China issued fuel export quotas of 9 million tonnes for the final quarter of the year, Reuters reported, citing two local commodity consultancies.

Most of the quotas comprise refined clean fuels, with the remaining 1 million tonnes bunkering fuel. Almost 6.4 million tonnes of the new quotas were issued to state-owned refiners including Sinopec, CNPC and CNOOC.

This latest batch will bring total fuel export quotas for the year to 54 million tonnes, the report said, which was virtually unchanged from 2023 quotas.

Chinese refiners have faced falling margins lately, down 10 percent in August to 12.6 million barrels a day, as industry players have capped output to preserve profits. Meanwhile, inventories built at a rate of 3.2 million barrels a day, which would be the biggest monthly increase in inventories since 2015, commodities analysts ING wrote in a recent note.

Meanwhile, China’s gasoline exports fell 44% year-on-year in August to 770,000 bpd as export margins fell below zero. In August, Chinese refiners used up about 80% of their fuel export quotas. Apparent demand for oil during that month was estimated at 12.5 million, down 15% on the year.

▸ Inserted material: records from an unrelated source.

-- pv_equiv track=rewrite | github.com/ricpacca/cryptopals | S3C23.py | undo_left_shift_xor_and
-- ===== SOURCE A (Python) =====
-- def get_bit(number, position):
--     """Returns the bit at the given position of the given number. The position
--     is counted starting from the left in the binary representation (from the most
--     significant to the least significant bit).
--     """
--     if position < 0 or position > 31:
--         return 0
--     return (number >> (31 - position)) & 1
--
-- def set_bit_to_one(number, position):
--     """Sets the bit at the given position of the given number to 1.The position
--     is counted starting from the left in the binary representation (from the most
--     significant to the least significant bit).
--     """
--     return number | (1 << (31 - position))
--
-- def undo_left_shift_xor_and(result, shift_len, andd):
--     """When the left shift, then XOR and then the AND are done, we can reverse the process
--     bit by bit by redoing the AND between the un-shifted resulting value and the and'd value
--     and then by XORing with the corresponding bit of the given result.
--     Sounds like magic, but try it on paper and you'll see that it works.
--     This time the process is doing starting from the right and each bit is AND'd with the bit
--     shift_len positions above.
--     """
--     original = 0
--     for i in range(32):
--         next_bit = get_bit(result, 31 - i) ^ \
--                    (get_bit(original, 31 - (i - shift_len)) &
--                     get_bit(andd, 31 - i))
--
--         if next_bit == 1:
--             original = set_bit_to_one(original, 31 - i)
--
--     return original
-- ===== SOURCE B (Python) =====
-- def undo_left_shift_xor_and(result, shift_len, andd):
--     """Word-parallel untempering: iterate the whole-word fixed point
--     original = r ^ ((original << shift_len) & a) 32 times instead of
--     recovering one bit at a time.  Shifts outside the 32-bit word
--     (shift_len <= 0 or >= 32) leave the word unchanged."""
--     r = result & 0xFFFFFFFF
--     if not 0 < shift_len < 32:
--         return r
--     a = andd & 0xFFFFFFFF
--     original = 0
--     for _ in range(32):
--         original = r ^ ((original << shift_len) & a)
--     return original
-- ===== Notes on version B (the rewrite author's own statement) =====
-- stated objective: idiomatic
-- what changed: Replaces A's per-bit loop (read one bit of result/state/andd, maybe set one bit, 32 times via get_bit/set_bit_to_one) with the standard word-parallel MT19937 untempering: mask to 32 bits and iterate original = r ^ ((original << shift) & a) on whole words, returning r directly for shifts outside 1..31, which leave the word unchanged.
import Mathlib
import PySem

Pressured by lower margins and lukewarm domestic demand, two independent refineries recently went out of business. Zhenghe Group Co and Shandong Huaxing Petrochemical Group Co were declared bankrupt after creditors failed to agree on plans to restructure the refineries, local court filings showed on Tuesday, according to Bloomberg.

A third refinery operated by Sinochem in Shandong province, home to China’s independent refiners, is expected to begin meeting with creditors later this month. That is Shandong Changyi Petrochemical Co, according to a separate local court filing cited by Bloomberg earlier this week.